Berlin

Eric Fonteneau + Hubertus Gojowczyk

Labyrinth

July 1 – September 11, 2009

Moeller Fine Art Berlin is pleased to exhibit La Bibliotheque by Eric Fonteneau (French, b. 1954) and The Labyrinth by Hubertus Gojowcyzk (German, b. 1943). Presenting two large scale installations by each artist, the exhibition will explore the affinities of the library and the labyrinth; whereas Gojowcyzk will construct a literal labyrinth from the pages of books, Fonteneau uses charcoal rubbings of book bindings to create "La Bibliotheque," a library of elusive books. Together, these large-scale installations reinterpret the possibilities of the book as an aesthetic object.

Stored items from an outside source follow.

-- pv_equiv track=rewrite | github.com/maxeozakh/aoc_2023 | 7/main.py | is_x_k
-- ===== SOURCE A (Python) =====
-- def is_x_k(h, x):
--     for symbol in h:
--         counter = 0
--         for c in h:
--             if (c is symbol or c is 'J'):
--                 counter += 1
--
--         if (counter == x):
--             return True
--
--     return False
-- ===== SOURCE B (Python) =====
-- def is_x_k(h, x):
--     counts = {}
--     for c in h:
--         counts[c] = counts.get(c, 0) + 1
--     j = counts.get('J', 0)
--     for sym, n in counts.items():
--         if (n if sym == 'J' else n + j) == x:
--             return True
--     return False
-- ===== Notes on version B (the rewrite author's own statement) =====
-- stated objective: faster
-- what changed: B builds the character frequency table once in a single pass and then tests each distinct symbol against the precomputed joker count, replacing A's nested rescan of the whole hand for every character.
import Mathlib
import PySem

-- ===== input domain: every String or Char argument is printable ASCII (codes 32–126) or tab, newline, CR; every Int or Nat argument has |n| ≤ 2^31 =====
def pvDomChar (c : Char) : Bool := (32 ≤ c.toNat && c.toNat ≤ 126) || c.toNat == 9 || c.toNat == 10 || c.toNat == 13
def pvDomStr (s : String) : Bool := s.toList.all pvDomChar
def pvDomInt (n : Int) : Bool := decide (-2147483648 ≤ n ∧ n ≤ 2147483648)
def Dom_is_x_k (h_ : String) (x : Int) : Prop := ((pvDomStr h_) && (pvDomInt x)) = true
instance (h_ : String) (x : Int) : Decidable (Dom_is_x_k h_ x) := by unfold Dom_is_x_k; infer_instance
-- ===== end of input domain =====

-- B replaces A's quadratic rescan (count each character against the whole hand again) by one
-- frequency table built in a single pass plus a scan over its distinct entries (objective: faster).

-- ===== PORT A =====
-- outer 'for symbol in h' with early return; inner 'for c in h' counting loop
def pvLoopA (l : List Char) (x : Int) : List Char → Bool
  | [] => false
  | s :: rest =>
      let counter := l.foldl (fun acc c => if c == s || c == 'J' then acc + 1 else acc) (0 : Int)
      if counter == x then true else pvLoopA l x rest

def is_x_k (h_ : String) (x : Int) : Bool := pvLoopA h_.toList x h_.toList

-- ===== PORT B =====
def is_x_k_alt (h_ : String) (x : Int) : Bool :=
  let counts := h_.toList.foldl (fun d c => d.insert c (d.getD c 0 + 1)) (PySem.Dict.empty : PySem.Dict Char Int)
  let j := counts.getD 'J' 0
  counts.items.any (fun p => (if p.1 == 'J' then p.2 else p.2 + j) == x)

-- ===== PRECONDITION & SPEC =====
def Spec_is_x_k (h_ : String) (x : Int) (out : Bool) : Prop := out = is_x_k_alt h_ x
instance (h_ : String) (x : Int) (out : Bool) : Decidable (Spec_is_x_k h_ x out) := by unfold Spec_is_x_k; infer_instance

-- ===== CLAIM (what is proved, stated in full; the proofs are below) =====
def Claim_equal_is_x_k : Prop := ∀ (h_ : String) (x : Int), Dom_is_x_k h_ x → Spec_is_x_k h_ x (is_x_k h_ x)

-- ===== LEMMAS AND PROOFS =====

-- A's outer loop is an 'any' over the hand's characters
theorem pvLoopA_eq_any (l : List Char) (x : Int) (syms : List Char) :
    pvLoopA l x syms =
      syms.any (fun s => ((l.countP (fun c => c == s || c == 'J') : Int) == x)) := by
  induction syms with
  | nil => simp [pvLoopA]
  | cons s rest ih =>
      simp only [pvLoopA, PySem.List.foldl_if_add_one, List.any_cons, ← ih]
      simp only [zero_add]
      split_ifs with hx
      · simp only [beq_iff_eq] at hx
        simp [hx]
      · simp only [beq_iff_eq] at hx
        simp [hx]

-- the disjunctive count of A splits into symbol count + joker count
theorem pvCountP_split (l : List Char) (s : Char) :
    l.countP (fun c => c == s || c == 'J') =
      if s = 'J' then l.count 'J' else l.count s + l.count 'J' := by
  split_ifs with hs
  · subst hs; simp [List.count]
  · induction l with
    | nil => simp
    | cons c t ih =>
        by_cases h1 : c = s <;> by_cases h2 : c = 'J' <;>
          simp_all [List.count_cons, Ne.symm hs] <;> omega

-- ===== VERDICT (by name: the statement is the Claim_ definition above) =====
theorem is_x_k_spec : Claim_equal_is_x_k := by
  intro h_ x _
  unfold Spec_is_x_k is_x_k is_x_k_alt
  simp only [pvLoopA_eq_any, PySem.Dict.foldl_insert_getD_add_one_eq_counter,
    PySem.Dict.items_counter, PySem.Dict.getD_counter]
  rw [Bool.eq_iff_iff]
  simp only [List.any_eq_true, List.any_map, Function.comp]
  constructor
  · rintro ⟨s, hs, hp⟩
    refine ⟨s, ((PySem.Set.mem_ofList _ _).mpr hs), ?_⟩
    rw [pvCountP_split] at hp
    by_cases h : s = 'J' <;> simp_all
  · rintro ⟨s, hs, hp⟩
    refine ⟨s, ((PySem.Set.mem_ofList _ _).mp hs), ?_⟩
    rw [pvCountP_split]
    by_cases h : s = 'J' <;> simp_all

Eric Fonteneau's recent work centers largely on real and imagined journeys, using art to record what he sees and explore what he remembers. La Bibliotheque is an invented library made from the rubbings of books' spines (frottage), and is composed of volumes that the artist saw around the world. Like a real library, the rubbed books can be rearranged in space, and as such serve as constantly evolving stockpiles of images and associations. Despite its physicality, "La Bibliotheque" has a certain elegiac tone about it, as the drawings that the viewer perceives are only souvenirs of objects that were once real.

Fonteneau, who lives and works in Nantes, was born in Cholet, Britanny in 1954. After completing his studies at the Université de la Haute-Bretagne in Rennes, Fonteneau was invited to teach at his alma mater. He also became an art critic for magazines such as Art Vivant and Axe Sud. Since 1985, international corporations, educational institutions, public libraries, and town halls, including the Mairie de Paris and the Musée des Beaux-Arts, Nantes, have commissioned the artist to create a number of works. In 2006, Moeller Fine Art presented an installation at Art Basel Miami Beach entitled Un cabinet de dessin. Last year Fonteneau had two shows at Atelier Bastille in Nantes and later this year the artist will be represented at the International Forum in Tokyo with Villes de Jean Sebastien Bach.

Hubertus Gojowczyk has for many years focused on books as the principle motif and medium of his work. His Book-Objects transform the intellectual into the physical using alternately witty, poetic, playful, and satirical means. Among these is a series of works which the artist calls Labyrinths, created using the pages of a book as a visual maze through which the viewer can wander. Last year, this series was included in Gutenberglabyrinth, a retrospective of the artist's work at the Deutsche Nationalbibliotek in Frankfurt am Main. In the artist's own words, "The labyrinth is an ancient motif signifying trial and error, for without error the labyrinth could not be. Error is a human characteristic, the longing for a clear way, a new path, and to try what is possible."

Hubertus Gojowczyk was born in 1943 in the German state of Silesia (modern Poland). From 1967 to 1971, he studied at the Art Academy of Dusseldorf under Joseph Beuys and Dieter Roth. In addition to regular exhibitions at Moeller Fine Art New York--Berlin, Gojowczyk participated in Kassel's Documenta 5 and Documenta 6 (1975, 1977). The artist's first US retrospective, The Book As Object, was held at Moeller Fine Art in 2005, followed by a major exhibition at the Deutsche Nationalbibliotek in Frankfurt in 2008.